Today we are introducing two new API actions for recursive loop detection:

GetFunctionRecursiveConfig returns details about a function’s recursive loop detection configuration.
PutFunctionRecursiveConfig sets the recursive loop detection configuration for a function. By default, recursive loop detection is turned ON for all functions.

How to use the new recursive loop detection APIs

You can configure recursive loop detection for Lambda functions through the Lambda Console, the AWS CLI, or Infrastructure as Code tools like AWS CloudFormation, AWS Serverless Application Model (AWS SAM), or AWS Cloud Development Kit (CDK). This new configuration option is supported in AWS SAM CLI version 1.123.0 and CDK v2.153.0.

If you turn recursive loop detection off for a function, the metric for RecursiveInvocationsDropped is no longer emitted for that function.

Turning off recursive loop detection on your function means that Lambda no longer prevents recursive invocations caused by misconfiguration. This may lead to unexpected usage and billing to your AWS account. You should explore alternate ways of architecting your workload that do not use recursive patterns. AWS recommends you exercise caution when turning off this guardrail feature.

Setting recursive loop detection configuration on a function using the Lambda Console

You can get recursive loop detection configuration in the AWS Lambda console:

In the AWS Lambda Console, navigate to the Functions page. Select the function that uses intentionally recursive patterns.
Select Configuration. You can find recursive loop detection controls under the Concurrency and recursion detection section.

Recursive loop detection controls in the Lambda console

Recursive loop detection is turned on by default for all functions. You can change the recursive loop detection configuration of a function by choosing Edit.
To turn off recursive loop detection for a function, select Allow recursive loops and select Save.

Setting to allow recursive loops

Setting recursive loop detection configuration using the AWS CLI

You can get the current recursion loop detection configuration of a Lambda function by using the following CLI command:

aws lambda get-function-recursion-config \
--region $AWS_REGION \
--function-name $FUNCTION_NAME

You can update the recursion loop detection configuration for a Lambda function by using the following CLI command:

aws lambda put-function-recursion-config \
--region $AWS_REGION \
--function-name $FUNCTION_NAME \
--recursive-loop Allow|Terminate

Make sure to set appropriate values for AWS_REGION and FUNCTION_NAME in the previous commands. Setting the put-function-recursion-config parameter to Allow turns off the default behavior of detecting recursive loops.
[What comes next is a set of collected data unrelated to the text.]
-- pv_equiv track=rewrite | github.com/Nguyenthang2292/Sovereign-IQ | web/shared/utils/translations.py | get_locale_from_header
-- ===== SOURCE A (Python) =====
-- from typing import Dict, Optional
--
-- DEFAULT_LOCALE = "en"
--
-- SUPPORTED_LOCALES = ["en", "vi"]
--
-- def get_locale_from_header(accept_language: Optional[str]) -> str:
--     """
--     Extract locale from Accept-Language header.
--
--     Args:
--         accept_language: Accept-Language header value (e.g., "vi,en;q=0.9")
--
--     Returns:
--         Locale code (default: "en")
--     """
--     if not accept_language:
--         return DEFAULT_LOCALE
--
--     # Parse Accept-Language header
--     # Format: "vi,en;q=0.9" -> ["vi", "en"]
--     languages = accept_language.split(",")
--     for lang in languages:
--         # Extract language code (e.g., "vi" from "vi;q=0.9")
--         lang_code = lang.split(";")[0].strip().lower()
--         # Check if it's a supported locale or starts with a supported locale
--         for supported in SUPPORTED_LOCALES:
--             if lang_code == supported or lang_code.startswith(f"{supported}-"):
--                 return supported
--
--     return DEFAULT_LOCALE
-- ===== SOURCE B (Python) =====
-- from typing import Optional
--
-- DEFAULT_LOCALE = "en"
--
-- SUPPORTED_LOCALES = ["en", "vi"]
--
-- _SUPPORTED = set(SUPPORTED_LOCALES)
--
-- def get_locale_from_header(accept_language: Optional[str]) -> str:
--     if not accept_language:
--         return DEFAULT_LOCALE
--     for lang in accept_language.split(","):
--         code = lang.split(";")[0].strip().lower()
--         base = code.split("-")[0]
--         if base in _SUPPORTED:
--             return base
--     return DEFAULT_LOCALE
-- ===== Notes on version B (the rewrite author's own statement) =====
-- stated objective: simpler
-- what changed: Replaces the inner scan over SUPPORTED_LOCALES (equality-or-prefix test per supported locale) by computing each token's base code once (split on the dash) and doing a single set-membership test per token.
import Mathlib
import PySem

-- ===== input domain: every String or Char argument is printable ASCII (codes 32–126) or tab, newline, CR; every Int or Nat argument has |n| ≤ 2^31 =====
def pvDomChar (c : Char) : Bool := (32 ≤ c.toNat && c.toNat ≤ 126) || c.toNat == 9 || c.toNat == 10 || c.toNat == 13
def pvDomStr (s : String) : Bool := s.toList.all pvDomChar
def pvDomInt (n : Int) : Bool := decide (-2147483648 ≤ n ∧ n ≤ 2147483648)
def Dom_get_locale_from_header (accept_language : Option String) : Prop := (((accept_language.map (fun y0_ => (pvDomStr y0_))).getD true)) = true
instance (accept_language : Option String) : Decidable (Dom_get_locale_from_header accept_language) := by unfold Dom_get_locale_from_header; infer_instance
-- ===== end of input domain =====

-- B replaces A's inner scan over the supported locales (with its '== or startswith' test)
-- by a single set-membership test on the token's base code (split on '-'): simpler, same behaviour.

-- ===== PORT A =====
def pvSupportedLocales : List String := ["en", "vi"]

-- inner `for supported in SUPPORTED_LOCALES` loop: first matching supported locale, if any
def pvInnerA (code : String) : List String → Option String
  | [] => none
  | s :: rest =>
    if code = s ∨ PySem.Str.startswith code (s ++ "-") then some s
    else pvInnerA code rest

-- `return supported` on a match, otherwise fall through to the rest of the outer loop
def pvPickA (r : Option String) (fallback : String) : String :=
  match r with
  | some s => s
  | none => fallback

-- outer `for lang in languages` loop
def pvLoopA : List String → String
  | [] => "en"
  | lang :: rest =>
    let code := PySem.Str.lower (PySem.Str.strip (((PySem.Str.split? lang ";").getD []).headD ""))
    pvPickA (pvInnerA code pvSupportedLocales) (pvLoopA rest)

def get_locale_from_header (accept_language : Option String) : String :=
  match accept_language with
  | none => "en"
  | some s => if s = "" then "en" else pvLoopA ((PySem.Str.split? s ",").getD [])

-- ===== PORT B =====
def pvSupportedSet : PySem.Set String := PySem.Set.ofList ["en", "vi"]

def pvLoopB : List String → String
  | [] => "en"
  | lang :: rest =>
    let code := PySem.Str.lower (PySem.Str.strip (((PySem.Str.split? lang ";").getD []).headD ""))
    -- code.split("-")[0]: sep is nonempty so split? is some and the list is nonempty; [0] = headD
    let base := ((PySem.Str.split? code "-").getD []).headD ""
    if pvSupportedSet.contains base then base else pvLoopB rest

def get_locale_from_header_alt (accept_language : Option String) : String :=
  match accept_language with
  | none => "en"
  | some s => if s = "" then "en" else pvLoopB ((PySem.Str.split? s ",").getD [])

-- ===== PRECONDITION & SPEC =====
def Spec_get_locale_from_header (accept_language : Option String) (out : String) : Prop := out = get_locale_from_header_alt accept_language
instance (accept_language : Option String) (out : String) : Decidable (Spec_get_locale_from_header accept_language out) := by unfold Spec_get_locale_from_header; infer_instance

-- ===== CLAIM (what is proved, stated in full; the proofs are below) =====
def Claim_equal_get_locale_from_header : Prop := ∀ (accept_language : Option String), Dom_get_locale_from_header accept_language → Spec_get_locale_from_header accept_language (get_locale_from_header accept_language)

-- ===== LEMMAS AND PROOFS =====

-- splitOn.go appends the reversed accumulator in front
theorem pv_go_acc (sep : List Char) (fuel : Nat) (l cur : List Char) (acc : List (List Char)) :
    PySem.Chars.splitOn.go sep fuel l cur acc
      = acc.reverse ++ PySem.Chars.splitOn.go sep fuel l cur [] := by
  induction fuel generalizing l cur acc with
  | zero => simp [PySem.Chars.splitOn.go]
  | succ n ih =>
    cases l with
    | nil => simp [PySem.Chars.splitOn.go]
    | cons c rest =>
      simp only [PySem.Chars.splitOn.go]
      by_cases h : sep.isPrefixOf (c :: rest) = true
      · simp only [h, if_true]
        rw [ih _ _ (cur.reverse :: acc), ih _ _ [cur.reverse]]
        simp
      · simp only [h]
        exact ih _ _ acc

-- the first piece produced by splitOn.go with a single-char separator
theorem pv_go_head (fuel : Nat) (l cur : List Char) (h : l.length < fuel) :
    (PySem.Chars.splitOn.go ['-'] fuel l cur []).head?
      = some (cur.reverse ++ l.takeWhile (fun c => !(c == '-'))) := by
  induction fuel generalizing l cur with
  | zero => omega
  | succ n ih =>
    cases l with
    | nil => simp [PySem.Chars.splitOn.go]
    | cons c rest =>
      simp only [PySem.Chars.splitOn.go]
      by_cases hc : c = '-'
      · have hp : List.isPrefixOf ['-'] (c :: rest) = true := by
          simp [List.isPrefixOf, hc]
        simp only [hp, if_true]
        rw [pv_go_acc _ _ _ _ [cur.reverse]]
        simp [hc]
      · have hp : List.isPrefixOf ['-'] (c :: rest) = false := by
          simp [List.isPrefixOf]; exact fun e => hc e.symm
        simp only [hp, Bool.false_eq_true, if_false]
        rw [ih rest (c :: cur) (by simpa using Nat.lt_of_succ_lt_succ h)]
        simp [hc]

theorem pv_splitOn_head (cs : List Char) :
    (PySem.Chars.splitOn cs ['-']).head? = some (cs.takeWhile (fun c => !(c == '-'))) := by
  unfold PySem.Chars.splitOn
  simpa using pv_go_head (cs.length + 1) cs [] (by omega)

-- the base code characterised: takeWhile up to '-' equals t iff cs is t or starts with t ++ "-"
theorem pv_takeWhile_eq_iff (t cs : List Char) (ht : '-' ∉ t) :
    cs.takeWhile (fun c => !(c == '-')) = t ↔ cs = t ∨ (t ++ ['-']) <+: cs := by
  have hall : ∀ a ∈ t, (fun c => !(c == '-')) a = true := by
    intro a ha
    simp only [Bool.not_eq_true', beq_eq_false_iff_ne]
    rintro rfl
    exact ht ha
  constructor
  · intro h
    have hsplit : cs = t ++ cs.dropWhile (fun c => !(c == '-')) := by
      conv_lhs => rw [← List.takeWhile_append_dropWhile (p := fun c => !(c == '-')) (l := cs)]
      rw [h]
    cases hd : cs.dropWhile (fun c => !(c == '-')) with
    | nil => left; simpa [hd] using hsplit
    | cons d ds =>
      have hne : cs.dropWhile (fun c => !(c == '-')) ≠ [] := by simp [hd]
      have hdP := List.head_dropWhile_not (fun c => !(c == '-')) hne
      simp only [hd, List.head_cons] at hdP
      have hdd : d = '-' := by simpa using hdP
      right
      exact ⟨ds, by rw [hsplit, hd, hdd]; simp⟩
  · rintro (rfl | ⟨u, rfl⟩)
    · exact List.takeWhile_eq_self_iff.mpr hall
    · rw [List.append_assoc, List.takeWhile_append]
      have htw : t.takeWhile (fun c => !(c == '-')) = t :=
        List.takeWhile_eq_self_iff.mpr hall
      simp [htw]

-- A's per-locale test equals B's base-code comparison
theorem pv_match_iff (code s : String) (hs : '-' ∉ s.toList) :
    (code = s ∨ PySem.Str.startswith code (s ++ "-") = true)
      ↔ ((PySem.Str.split? code "-").getD []).headD "" = s := by
  have hchars : PySem.Chars.split? code.toList "-".toList
      = some (PySem.Chars.splitOn code.toList ['-']) := by
    simp [PySem.Chars.split?]
  have hmap := PySem.Str.split?_map code "-"
  rw [hchars] at hmap
  cases hsp : PySem.Str.split? code "-" with
  | none => rw [hsp] at hmap; simp at hmap
  | some parts =>
    rw [hsp] at hmap
    simp only [Option.map_some, Option.some.injEq] at hmap
    simp only [Option.getD_some]
    have hhead : (parts.headD "").toList = code.toList.takeWhile (fun c => !(c == '-')) := by
      have h1 : (PySem.Chars.splitOn code.toList ['-']).head?
          = some (code.toList.takeWhile (fun c => !(c == '-'))) := pv_splitOn_head _
      rw [← hmap] at h1
      cases parts with
      | nil => simp at h1
      | cons p ps => simpa using h1
    constructor
    · rintro (rfl | hsw)
      · apply String.ext_iff.mpr
        rw [hhead]
        exact (pv_takeWhile_eq_iff _ _ hs).mpr (Or.inl rfl)
      · apply String.ext_iff.mpr
        rw [hhead]
        apply (pv_takeWhile_eq_iff _ _ hs).mpr
        right
        have := (PySem.Chars.startswith_iff code.toList (s ++ "-").toList).mp (by
          simpa [PySem.Str.startswith_eq] using hsw)
        simpa using this
    · intro hb
      have hb' : code.toList.takeWhile (fun c => !(c == '-')) = s.toList := by
        rw [← hhead, hb]
      rcases (pv_takeWhile_eq_iff _ _ hs).mp hb' with h | h
      · exact Or.inl (String.ext_iff.mpr h)
      · refine Or.inr ?_
        rw [PySem.Str.startswith_eq]
        exact (PySem.Chars.startswith_iff _ _).mpr (by simpa using h)

theorem pv_set_eq : pvSupportedSet = ["en", "vi"] := by rfl

theorem pv_loop_eq (langs : List String) : pvLoopA langs = pvLoopB langs := by
  induction langs with
  | nil => rfl
  | cons lang rest ih =>
    simp only [pvLoopA, pvLoopB]
    set code := PySem.Str.lower (PySem.Str.strip (((PySem.Str.split? lang ";").getD []).headD "")) with hcode
    set base := ((PySem.Str.split? code "-").getD []).headD "" with hbase
    have hen := pv_match_iff code "en" (by decide)
    have hvi := pv_match_iff code "vi" (by decide)
    rw [← hbase] at hen hvi
    have hInner : pvInnerA code pvSupportedLocales
        = if code = "en" ∨ PySem.Str.startswith code ("en" ++ "-") = true then some "en"
          else if code = "vi" ∨ PySem.Str.startswith code ("vi" ++ "-") = true then some "vi"
          else none := by
      simp only [pvSupportedLocales, pvInnerA]
    rw [hInner, pv_set_eq]
    by_cases hc1 : code = "en" ∨ PySem.Str.startswith code ("en" ++ "-") = true
    · rw [if_pos hc1, hen.mp hc1]
      simp [pvPickA]
    · rw [if_neg hc1]
      have hb1 : ¬ base = "en" := fun h => hc1 (hen.mpr h)
      by_cases hc2 : code = "vi" ∨ PySem.Str.startswith code ("vi" ++ "-") = true
      · rw [if_pos hc2, hvi.mp hc2]
        simp [pvPickA]
      · rw [if_neg hc2]
        have hb2 : ¬ base = "vi" := fun h => hc2 (hvi.mpr h)
        simp [pvPickA, hb1, hb2, ih]

-- ===== VERDICT (by name: the statement is the Claim_ definition above) =====
theorem get_locale_from_header_spec : Claim_equal_get_locale_from_header := by
  intro accept_language _
  unfold Spec_get_locale_from_header get_locale_from_header get_locale_from_header_alt
  cases accept_language with
  | none => rfl
  | some s =>
    by_cases h : s = "" <;> simp [h, pv_loop_eq]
Set this value to Terminate to switch back to default behavior.

Setting recursive loop detection configuration using AWS CloudFormation

You can control the recursive loop detection configuration for a Lambda function by setting the RecursiveLoop resource property in CloudFormation. Setting the value of this property to Allow turns off the default behavior of automatically detecting recursive loops. Set this property to Terminate if you want to switch it back to the default behavior. The following CloudFormation snippet shows RecursiveLoop set to Allow.

LambdaFunction:
    Type: AWS::Lambda::Function                                                                                                                                                                                    
    Properties:                                                                                                                                                                                       
      Code:                                                                                                                                                                                          
        S3Bucket:S3_BUCKET                                                                                                                                                                            
        S3Key: S3_KEY      
      Handler: com.example.App::handleRequest                                                                                                                                                        
      MemorySize: 1024
      Role:                                                                                                                                                                                          
        Fn::GetAtt:                                                                                                                                                                                  
        - LambdaFunctionRole                                                                                                                                                                         
        - Arn                                                                                                                                                                               
      Runtime: java17
      RecursiveLoop : Allow                                                                                                                                                                                                                                                                           
      Timeout: 20                                                                                                                                                                        
      TracingConfig:                                                                                                                                                                               
        Mode: Active

Extending recursive loop detection to additional AWS services

Today, recursive loop detection detects and stops loops between Lambda, SQS, and SNS after approximately 16 invocations. Lambda plans to extend support for recursive loop detection to additional AWS services. Using the APIs, you can turn off recursive loop detection for specific functions that use recursive patterns so that they are not impacted when Lambda expands recursive loop detection to additional AWS services in the future.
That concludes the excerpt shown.